Background: The molecular profile of circulating blood can reflect physiological and pathological events occurring in other tissues and organs of the body and delivers a comprehensive view of the status of the immune system. Blood has been useful in studying the pathobiology of many diseases. It is accessible and easily collected making it ideally suited to the development of diagnostic biomarker tests. The blood transcriptome has a high complement of globin RNA that could potentially saturate next-generation sequencing platforms, masking lower abundance transcripts. Methods to deplete globin mRNA are available, but their effect has not been comprehensively studied in peripheral whole blood RNA-Seq data. In this study we aimed to assess technical variability associated with globin depletion in addition to assessing general technical variability in RNA-Seq from whole blood derived samples.
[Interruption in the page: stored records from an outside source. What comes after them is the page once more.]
-- pv_equiv track=rewrite | github.com/DurianLAB/hetzner-to-eks | convert_diagrams.py | create_title_from_context
-- ===== SOURCE A (Python) =====
-- def create_title_from_context(content, index, block_preview):
--     """Create a descriptive filename from context."""
--     lines = content.split('\n')
--
--     for i in range(len(lines)-1, -1, -1):
--         line = lines[i].strip()
--         if line.startswith('###'):
--             title = line.lstrip('#').strip().lower().replace(' ', '-').replace('/', '-')
--             return f"{index:02d}-{title}"
--         elif line.startswith('##'):
--             title = line.lstrip('#').strip().lower().replace(' ', '-').replace('/', '-')
--             return f"{index:02d}-{title}"
--
--     preview = block_preview[:30].replace('\n', ' ').replace(':', '').replace('/', '-')
--     preview = ''.join(c for c in preview if c.isalnum() or c == ' ')
--     preview = preview.strip().replace(' ', '-')[:30]
--     return f"{index:02d}-{preview}"
-- ===== SOURCE B (Python) =====
-- def _slug(line):
--     return line.lstrip('#').strip().lower().replace(' ', '-').replace('/', '-')
--
-- def create_title_from_context(content, index, block_preview):
--     """Create a descriptive filename from context."""
--     title = None
--     for line in content.split('\n'):
--         s = line.strip()
--         if s.startswith('##'):
--             title = _slug(s)
--     if title is not None:
--         return f"{index:02d}-{title}"
--     preview = block_preview[:30].replace('\n', ' ').replace(':', '').replace('/', '-')
--     preview = ''.join(c for c in preview if c.isalnum() or c == ' ')
--     preview = preview.strip().replace(' ', '-')[:30]
--     return f"{index:02d}-{preview}"
-- ===== Notes on version B (the rewrite author's own statement) =====
-- stated objective: simpler
-- what changed: Replaced A's backward index scan (range(len-1,-1,-1) with early return and two duplicated '###'/'##' branches) by a single forward pass that remembers the slug of the most recently seen '##' heading, then formats it or falls back to the preview block.
import Mathlib
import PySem

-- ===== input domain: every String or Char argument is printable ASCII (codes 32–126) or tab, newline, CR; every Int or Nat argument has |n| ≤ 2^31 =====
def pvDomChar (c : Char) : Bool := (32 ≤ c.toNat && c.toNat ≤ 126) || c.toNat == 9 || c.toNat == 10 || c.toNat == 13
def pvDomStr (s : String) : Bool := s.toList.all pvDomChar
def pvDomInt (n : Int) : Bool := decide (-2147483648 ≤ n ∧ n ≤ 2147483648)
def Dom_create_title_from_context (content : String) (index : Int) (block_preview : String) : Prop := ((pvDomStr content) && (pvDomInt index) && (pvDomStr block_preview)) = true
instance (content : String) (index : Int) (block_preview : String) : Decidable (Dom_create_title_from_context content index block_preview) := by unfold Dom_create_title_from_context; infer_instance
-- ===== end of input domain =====

-- B replaces A's backward index scan with early return by a single forward pass that
-- remembers the last heading seen (objective: simpler — one pass, merged branches).
-- Notes on the ports: f"{index:02d}" is ported as zfill 2 of str(index) (exact for ints);
-- line.lstrip('#') is ported as List.dropWhile (· == '#') (exact for a one-char strip set).

-- ===== PORT A =====
-- A's loop 'for i in range(len(lines)-1, -1, -1)' with early returns, transliterated as
-- recursion over the pyRange index list; both heading branches keep A's duplicated body.
def pvLoopA (lines : List (List Char)) (index : Int) (block_preview : String) : List Int → String
  | [] =>
      let p0 := PySem.Chars.replace (PySem.Chars.replace (PySem.Chars.replace
                  (PySem.List.slice block_preview.toList none (some 30)) ['\n'] [' ']) [':'] []) ['/'] ['-']
      let p1 := p0.filter (fun c => PySem.Chars.isalnum c || c == ' ')
      let p2 := PySem.List.slice (PySem.Chars.replace (PySem.Chars.strip p1) [' '] ['-']) none (some 30)
      String.mk (PySem.Chars.zfill (PySem.Int.toChars index) 2 ++ '-' :: p2)
  | i :: rest =>
      if PySem.Chars.startswith (PySem.Chars.strip (PySem.List.pyGetD lines i [])) ['#','#','#'] then
        String.mk (PySem.Chars.zfill (PySem.Int.toChars index) 2 ++ '-' ::
          PySem.Chars.replace (PySem.Chars.replace (PySem.Chars.lower
            (PySem.Chars.strip ((PySem.Chars.strip (PySem.List.pyGetD lines i [])).dropWhile (· == '#')))) [' '] ['-']) ['/'] ['-'])
      else if PySem.Chars.startswith (PySem.Chars.strip (PySem.List.pyGetD lines i [])) ['#','#'] then
        String.mk (PySem.Chars.zfill (PySem.Int.toChars index) 2 ++ '-' ::
          PySem.Chars.replace (PySem.Chars.replace (PySem.Chars.lower
            (PySem.Chars.strip ((PySem.Chars.strip (PySem.List.pyGetD lines i [])).dropWhile (· == '#')))) [' '] ['-']) ['/'] ['-'])
      else pvLoopA lines index block_preview rest

def create_title_from_context (content : String) (index : Int) (block_preview : String) : String :=
  let lines := PySem.Chars.splitOn content.toList ['\n']
  pvLoopA lines index block_preview (PySem.List.pyRange ((lines.length : Int) - 1) (-1) (-1))

-- ===== PORT B =====
-- line.lstrip('#').strip().lower().replace(' ', '-').replace('/', '-')
def pvSlug (s : List Char) : List Char :=
  PySem.Chars.replace (PySem.Chars.replace (PySem.Chars.lower
    (PySem.Chars.strip (s.dropWhile (· == '#')))) [' '] ['-']) ['/'] ['-']

-- f"{index:02d}-{body}"
def pvFileB (index : Int) (body : List Char) : String :=
  String.mk (PySem.Chars.zfill (PySem.Int.toChars index) 2 ++ '-' :: body)

-- the preview-building block
def pvPreviewB (block_preview : String) : List Char :=
  let p0 := PySem.Chars.replace (PySem.Chars.replace (PySem.Chars.replace
              (PySem.List.slice block_preview.toList none (some 30)) ['\n'] [' ']) [':'] []) ['/'] ['-']
  let p1 := p0.filter (fun c => PySem.Chars.isalnum c || c == ' ')
  PySem.List.slice (PySem.Chars.replace (PySem.Chars.strip p1) [' '] ['-']) none (some 30)

-- B's forward pass: remember the slug of the most recently seen heading line
def pvLastTitle : List (List Char) → Option (List Char) → Option (List Char)
  | [], acc => acc
  | l :: rest, acc =>
      pvLastTitle rest (if PySem.Chars.startswith (PySem.Chars.strip l) ['#','#'] then
        some (pvSlug (PySem.Chars.strip l)) else acc)

def create_title_from_context_alt (content : String) (index : Int) (block_preview : String) : String :=
  match pvLastTitle (PySem.Chars.splitOn content.toList ['\n']) none with
  | some t => pvFileB index t
  | none => pvFileB index (pvPreviewB block_preview)

-- ===== PRECONDITION & SPEC =====
def Spec_create_title_from_context (content : String) (index : Int) (block_preview : String) (out : String) : Prop := out = create_title_from_context_alt content index block_preview
instance (content : String) (index : Int) (block_preview : String) (out : String) : Decidable (Spec_create_title_from_context content index block_preview out) := by unfold Spec_create_title_from_context; infer_instance

-- ===== CLAIM (what is proved, stated in full; the proofs are below) =====
def Claim_equal_create_title_from_context : Prop := ∀ (content : String) (index : Int) (block_preview : String), Dom_create_title_from_context content index block_preview → Spec_create_title_from_context content index block_preview (create_title_from_context content index block_preview)

-- ===== LEMMAS AND PROOFS =====

-- the heading test both programs apply to a raw line
def pvTest (l : List Char) : Bool := PySem.Chars.startswith (PySem.Chars.strip l) ['#','#']

theorem pvStartswith_hhh {s : List Char} (h : PySem.Chars.startswith s ['#','#','#'] = true) :
    PySem.Chars.startswith s ['#','#'] = true := by
  rw [PySem.Chars.startswith_iff] at h ⊢
  exact List.IsPrefix.trans (by decide) h

-- A's loop over a list of in-range indices returns the first heading hit, else the preview name
theorem pvLoopA_eq (lines : List (List Char)) (index : Int) (bp : String) (is : List Int)
    (h : ∀ i ∈ is, 0 ≤ i ∧ i.toNat < lines.length) :
    pvLoopA lines index bp is =
      match (is.map (fun i => lines.getD i.toNat [])).find? pvTest with
      | some l => pvFileB index (pvSlug (PySem.Chars.strip l))
      | none => pvFileB index (pvPreviewB bp) := by
  induction is with
  | nil => rfl
  | cons i rest ih =>
      obtain ⟨h0, _⟩ := h i (by simp)
      have hg : PySem.List.pyGetD lines i [] = lines.getD i.toNat [] := by
        rw [← PySem.List.pyGetD_natCast lines i.toNat, Int.toNat_of_nonneg h0]
      rw [List.map_cons, List.find?_cons]
      unfold pvLoopA
      rw [hg]
      cases h2 : pvTest (lines.getD i.toNat []) with
      | true =>
          unfold pvTest at h2
          by_cases h3 : PySem.Chars.startswith (PySem.Chars.strip (lines.getD i.toNat [])) ['#','#','#'] = true
          · rw [if_pos h3]; rfl
          · rw [if_neg h3, if_pos h2]; rfl
      | false =>
          unfold pvTest at h2
          have h3 : PySem.Chars.startswith (PySem.Chars.strip (lines.getD i.toNat [])) ['#','#','#'] = false := by
            cases hb : PySem.Chars.startswith (PySem.Chars.strip (lines.getD i.toNat [])) ['#','#','#'] with
            | false => rfl
            | true => rw [pvStartswith_hhh hb] at h2; exact absurd h2 (by simp)
          have h3' : ¬ (PySem.Chars.startswith (PySem.Chars.strip (lines.getD i.toNat [])) ['#','#','#'] = true) := by
            rw [h3]; simp
          have h2' : ¬ (PySem.Chars.startswith (PySem.Chars.strip (lines.getD i.toNat [])) ['#','#'] = true) := by
            rw [h2]; simp
          rw [if_neg h3', if_neg h2']
          exact ih (fun j hj => h j (by simp [hj]))

-- the descending pyRange is the descending affine image of range
theorem pvPyRange_desc (n : Nat) :
    PySem.List.pyRange ((n : Int) - 1) (-1) (-1) = (List.range n).map (fun k : Nat => ((n : Int) - 1 - (k : Int))) := by
  rcases Nat.eq_zero_or_pos n with hn | hn
  · subst hn; decide
  · simp only [PySem.List.pyRange]
    rw [if_neg (by norm_num), if_neg (by norm_num), if_pos (by omega : (-1:Int) < (n:Int) - 1)]
    have hc : (((n:Int) - 1 - -1 + - -1 - 1) / - -1) = (n:Int) := by norm_num
    rw [hc, Int.toNat_natCast]
    exact List.map_congr_left (fun k _ => by ring)

-- fetching lines at indices n-1, …, 0 yields the reversed list
theorem pvDescFetch (lines : List (List Char)) :
    ((List.range lines.length).map (fun k : Nat => ((lines.length : Int) - 1 - (k : Int)))).map
      (fun i => lines.getD i.toNat []) = lines.reverse := by
  rw [List.map_map]
  apply List.ext_getElem (by simp)
  intro j hj hj'
  simp only [List.getElem_map, List.getElem_range, Function.comp_apply, List.getElem_reverse]
  have hlen : j < lines.length := by simpa using hj
  have ht : ((lines.length : Int) - 1 - (j : Int)).toNat = lines.length - 1 - j := by omega
  rw [ht, List.getD_eq_getElem _ _ (by omega)]

-- B's forward pass keeps the slug of the LAST heading = first heading of the reversed list
theorem pvLastTitle_eq (ls : List (List Char)) (acc : Option (List Char)) :
    pvLastTitle ls acc =
      (Option.map (fun l => pvSlug (PySem.Chars.strip l)) (ls.reverse.find? pvTest)).or acc := by
  induction ls generalizing acc with
  | nil => rfl
  | cons l rest ih =>
      show pvLastTitle rest _ = _
      rw [ih, List.reverse_cons, List.find?_append, Option.map_or, Option.or_assoc]
      congr 1
      cases hb : PySem.Chars.startswith (PySem.Chars.strip l) ['#','#'] with
      | false => simp [List.find?, pvTest, hb]
      | true => simp [List.find?, pvTest, hb]

-- ===== VERDICT (by name: the statement is the Claim_ definition above) =====
theorem create_title_from_context_spec : Claim_equal_create_title_from_context := by
  intro content index block_preview _
  unfold Spec_create_title_from_context create_title_from_context create_title_from_context_alt
  set lines := PySem.Chars.splitOn content.toList ['\n'] with hl
  rw [pvLastTitle_eq, Option.or_none,
      pvLoopA_eq lines index block_preview _
        (by
          intro i hi
          rw [pvPyRange_desc lines.length] at hi
          obtain ⟨k, hk, rfl⟩ := List.mem_map.mp hi
          rw [List.mem_range] at hk
          omega),
      pvPyRange_desc lines.length, pvDescFetch lines]
  cases lines.reverse.find? pvTest <;> rfl
lemma mem_gB (_in : List String) (k i : String) (hk : k ∈ keysK _in) :
    i ∈ gB _in k ↔ condA (occsOf _in) k i = true := by
  have hkeysc : ((Lalg _in k).foldl (fun (c : PySem.Dict String Int) ing => c.insert ing (c.getD ing 0 + 1))
      PySem.Dict.empty).keys = PySem.Set.ofList (Lalg _in k) := by
    rw [PySem.Dict.keys_foldl_insert (Lalg _in k) (fun d x => d.getD x 0 + 1) PySem.Dict.empty]
    simp [PySem.Set.update_nil_left]
  have hnd : ((Lalg _in k).foldl (fun (c : PySem.Dict String Int) ing => c.insert ing (c.getD ing 0 + 1))
      PySem.Dict.empty).keys.Nodup := by rw [hkeysc]; exact PySem.Set.nodup_ofList _
  have hgd : ∀ j, ((Lalg _in k).foldl (fun (c : PySem.Dict String Int) ing => c.insert ing (c.getD ing 0 + 1))
      PySem.Dict.empty).getD j 0 = (((Lalg _in k).count j : Nat) : Int) := by
    intro j
    rw [PySem.Dict.getD_foldl_insert_add_one, PySem.Dict.getD_empty, zero_add]
  -- count of i in Lalg k = number of k-events whose line mentions i
  have hcount : ∀ j, (Lalg _in k).count j
      = (occsOf _in).countP (fun p => (p.1 == k) && (PySem.Set.ofList (pyIngredients p.2)).contains j) := by
    intro j
    rw [Lalg, count_flatMap_nodup _ _ (fun p => PySem.Set.nodup_ofList _) j, List.countP_filter]
    refine List.countP_congr (fun p _ => ?_)
    simp [Bool.and_comm]
  have hlcP : (((occsOf _in).map Prod.fst).count k)
      = (occsOf _in).countP (fun p => p.1 == k) := by
    rw [List.count_eq_countP, List.countP_map]; rfl
  have hpos : 0 < (occsOf _in).countP (fun p => p.1 == k) := by
    rw [List.countP_pos_iff]
    simp only [keysK, PySem.Set.mem_ofList, List.mem_map] at hk
    obtain ⟨p, hp, rfl⟩ := hk
    exact ⟨p, hp, by simp⟩
  have hcond : (condA (occsOf _in) k i = true)
      ↔ ∀ p ∈ occsOf _in, (p.1 == k) = true → ((PySem.Set.ofList (pyIngredients p.2)).contains i) = true := by
    simp only [condA, List.all_eq_true]
    refine forall_congr' (fun p => imp_congr Iff.rfl ?_)
    cases hb : (p.1 == k) <;> simp
  have hget : ∀ j, j ∈ PySem.Set.ofList (Lalg _in k) →
      ((Lalg _in k).foldl (fun (c : PySem.Dict String Int) ing => c.insert ing (c.getD ing 0 + 1)) PySem.Dict.empty).get? j
        = some ((((Lalg _in k).count j : Nat) : Int)) := by
    intro j hj
    have hjk : j ∈ ((Lalg _in k).foldl (fun (c : PySem.Dict String Int) ing => c.insert ing (c.getD ing 0 + 1)) PySem.Dict.empty).keys := by
      rw [hkeysc]; exact hj
    cases hg : ((Lalg _in k).foldl (fun (c : PySem.Dict String Int) ing => c.insert ing (c.getD ing 0 + 1)) PySem.Dict.empty).get? j with
    | none => exact absurd hjk ((PySem.Dict.get?_eq_none_iff_not_mem_keys _ _).1 hg)
    | some v =>
      have := PySem.Dict.getD_of_get?_eq_some _ 0 hg
      rw [hgd j] at this
      rw [← this]
  constructor
  · intro hi
    simp only [gB, PySem.Set.mem_ofList, List.mem_map, List.mem_filter] at hi
    obtain ⟨pr, ⟨hpr, heq⟩, rfl⟩ := hi
    have h1 : ((Lalg _in k).foldl (fun (c : PySem.Dict String Int) ing => c.insert ing (c.getD ing 0 + 1)) PySem.Dict.empty).getD pr.1 0 = pr.2 :=
      PySem.Dict.getD_of_mem_items _ (by simpa using hpr) hnd 0
    rw [hgd pr.1] at h1
    have hmeq : (occsOf _in).countP (fun p => (p.1 == k) && (PySem.Set.ofList (pyIngredients p.2)).contains pr.1)
        = (occsOf _in).countP (fun p => p.1 == k) := by
      have h2 := (beq_iff_eq).1 heq
      rw [← h1, hlcP] at h2
      rw [← hcount pr.1]
      exact_mod_cast h2
    rw [hcond]
    exact (countP_and_eq_iff _ _ _).1 hmeq
  · intro hcd
    have hall := hcond.1 hcd
    have hmeq := (countP_and_eq_iff (fun p : String × String => p.1 == k)
      (fun p => (PySem.Set.ofList (pyIngredients p.2)).contains i) (occsOf _in)).2 hall
    have hposm : 0 < (Lalg _in k).count i := by rw [hcount i, hmeq]; exact hpos
    have himem : i ∈ PySem.Set.ofList (Lalg _in k) :=
      (PySem.Set.mem_ofList _ _).2 (List.count_pos_iff.1 hposm)
    refine (PySem.Set.mem_ofList _ _).2 (List.mem_map.2
      ⟨(i, (((Lalg _in k).count i : Nat) : Int)), List.mem_filter.2 ⟨?_, ?_⟩, rfl⟩)
    · exact PySem.Dict.mem_items_of_get?_eq_some _ (hget i himem)
    · have : (Lalg _in k).count i = ((occsOf _in).map Prod.fst).count k := by
        rw [hcount i, hmeq, hlcP]
      simp [this]
-- pv_equiv track=rewrite | github.com/Miyuutsu/shimmie2-tools | functions/source_resolver.py | get_source_score
-- ===== SOURCE A (Python) =====
-- def get_source_score(url):
--     """Returns the priority score for a given URL. Lower is better."""
--     source_priority = {
--         "pixiv.net": 1, "fantia.jp": 2, "tumblr.com": 3, "baraag.net": 4,
--         "misskey.io": 5, "pawoo.net": 6, "twitter.com": 7, "x.com": 7,
--         "gelbooru.com": 8, "konachan.com": 9, "kemono.cr": 10,
--         "danbooru.donmai.us": 11, "twimg.com": 12, "yande.re": 13
--     }
--     if not url:
--         return 999
--
--     url_lower = url.lower()
--     for domain, score in source_priority.items():
--         if domain in url_lower:
--             return score
--     return 100
-- ===== SOURCE B (Python) =====
-- def get_source_score(url):
--     """Returns the priority score for a given URL. Lower is better."""
--     source_priority = {
--         "pixiv.net": 1, "fantia.jp": 2, "tumblr.com": 3, "baraag.net": 4,
--         "misskey.io": 5, "pawoo.net": 6, "twitter.com": 7, "x.com": 7,
--         "gelbooru.com": 8, "konachan.com": 9, "kemono.cr": 10,
--         "danbooru.donmai.us": 11, "twimg.com": 12, "yande.re": 13
--     }
--     if not url:
--         return 999
--     url_lower = url.lower()
--     matches = [score for domain, score in source_priority.items() if domain in url_lower]
--     return min(matches) if matches else 100
-- ===== Notes on version B (the rewrite author's own statement) =====
-- stated objective: alternative
-- what changed: Replaces the early-return first-match loop by collecting the scores of ALL matching domains and returning their minimum (scores are non-decreasing in insertion order, so the minimum equals the first match); defaults 999/100 kept.
import Mathlib
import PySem

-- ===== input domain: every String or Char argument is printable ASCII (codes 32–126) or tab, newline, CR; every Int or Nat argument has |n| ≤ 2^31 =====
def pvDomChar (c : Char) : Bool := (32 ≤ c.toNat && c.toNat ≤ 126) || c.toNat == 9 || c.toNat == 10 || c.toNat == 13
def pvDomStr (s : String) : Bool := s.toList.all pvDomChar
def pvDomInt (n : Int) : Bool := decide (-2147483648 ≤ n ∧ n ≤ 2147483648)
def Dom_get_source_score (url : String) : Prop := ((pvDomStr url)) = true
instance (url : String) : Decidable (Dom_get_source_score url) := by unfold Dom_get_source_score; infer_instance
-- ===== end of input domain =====

-- B collects the scores of all matching domains and takes their minimum instead of
-- returning on the first match; equal because scores are non-decreasing in insertion order.

-- ===== PORT A =====
-- the source_priority dict, in insertion order (shared literal of both Pythons)
def pvPriority : List (String × Int) :=
  [("pixiv.net", 1), ("fantia.jp", 2), ("tumblr.com", 3), ("baraag.net", 4),
   ("misskey.io", 5), ("pawoo.net", 6), ("twitter.com", 7), ("x.com", 7),
   ("gelbooru.com", 8), ("konachan.com", 9), ("kemono.cr", 10),
   ("danbooru.donmai.us", 11), ("twimg.com", 12), ("yande.re", 13)]

-- A's for-loop: return the score of the first domain contained in url_lower, else 100
def pvFirstMatch (ul : String) : List (String × Int) → Int
  | [] => 100
  | (d, s) :: rest => if PySem.Str.isIn d ul then s else pvFirstMatch ul rest

def get_source_score (url : String) : Int :=
  if url = "" then 999
  else pvFirstMatch (PySem.Str.lower url) pvPriority

-- ===== PORT B =====
def get_source_score_alt (url : String) : Int :=
  if url = "" then 999
  else
    let url_lower := PySem.Str.lower url
    let matchScores := (pvPriority.filter (fun p => PySem.Str.isIn p.1 url_lower)).map (fun p => p.2)
    match PySem.List.min? matchScores (fun x => x) with
    | some m => m
    | none => 100

-- ===== PRECONDITION & SPEC =====
def Spec_get_source_score (url : String) (out : Int) : Prop := out = get_source_score_alt url
instance (url : String) (out : Int) : Decidable (Spec_get_source_score url out) := by unfold Spec_get_source_score; infer_instance

-- ===== CLAIM (what is proved, stated in full; the proofs are below) =====
def Claim_equal_get_source_score : Prop := ∀ (url : String), Dom_get_source_score url → Spec_get_source_score url (get_source_score url)

-- ===== LEMMAS AND PROOFS =====

-- first match on a list whose scores are non-decreasing = minimum of all matches (100 if none)
theorem pvFirstMatch_eq_min (ul : String) (l : List (String × Int))
    (h : l.Pairwise (fun p q => p.2 ≤ q.2)) :
    pvFirstMatch ul l =
      (match PySem.List.min? ((l.filter (fun p => PySem.Str.isIn p.1 ul)).map (fun p => p.2))
          (fun x => x) with
        | some m => m
        | none => 100) := by
  induction l with
  | nil => simp [pvFirstMatch, PySem.List.min?]
  | cons hd tl ih =>
    obtain ⟨d, s⟩ := hd
    rw [List.pairwise_cons] at h
    by_cases hin : PySem.Str.isIn d ul
    · simp only [pvFirstMatch, hin, if_pos, List.filter_cons, List.map_cons,
        PySem.List.min?_id_cons]
      have hbnd := PySem.List.foldl_min_le
        ((tl.filter (fun p => PySem.Str.isIn p.1 ul)).map (fun p => p.2)) s
      have hmem := PySem.List.foldl_min_mem
        ((tl.filter (fun p => PySem.Str.isIn p.1 ul)).map (fun p => p.2)) s
      rcases hmem with heq | hm
      · exact heq.symm
      · simp only [List.mem_map, List.mem_filter] at hm
        obtain ⟨p, ⟨hp, _⟩, hps⟩ := hm
        have := h.1 p hp
        omega
    · rw [Bool.not_eq_true] at hin
      simp only [pvFirstMatch, hin, List.filter_cons, Bool.false_eq_true, if_false]
      exact ih h.2

theorem pvPriority_sorted : pvPriority.Pairwise (fun p q => p.2 ≤ q.2) := by
  unfold pvPriority; decide

-- ===== VERDICT (by name: the statement is the Claim_ definition above) =====
theorem get_source_score_spec : Claim_equal_get_source_score := by
  intro url _
  unfold Spec_get_source_score get_source_score get_source_score_alt
  by_cases h : url = ""
  · simp [h]
  · simp only [h, if_false]
    exact pvFirstMatch_eq_min (PySem.Str.lower url) pvPriority pvPriority_sorted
Results: We compared technical and biological replicates having undergone globin depletion or not and found that the experimental globin depletion protocol employed removed approximately 80% of globin transcripts, improved the correlation of technical replicates, allowed for reliable detection of thousands of additional transcripts and generally increased transcript abundance measures. Differential expression analysis revealed thousands of genes significantly up-regulated as a result of globin depletion. In addition, globin depletion resulted in the down-regulation of genes involved in both iron and zinc metal ion bonding.
Conclusions: Globin depletion appears to meaningfully improve the quality of peripheral whole blood RNA-Seq data, and may improve our ability to detect true biological variation. Some concerns remain, however. Key amongst them the significant reduction in RNA yields following globin depletion. More generally, our investigation of technical and biological variation with and without globin depletion finds that high-throughput sequencing by RNA-Seq is highly reproducible within a large dynamic range of detection and provides an accurate estimation of RNA concentration in peripheral whole blood. High-throughput sequencing is thus a promising technology for whole blood transcriptomics and biomarker discovery.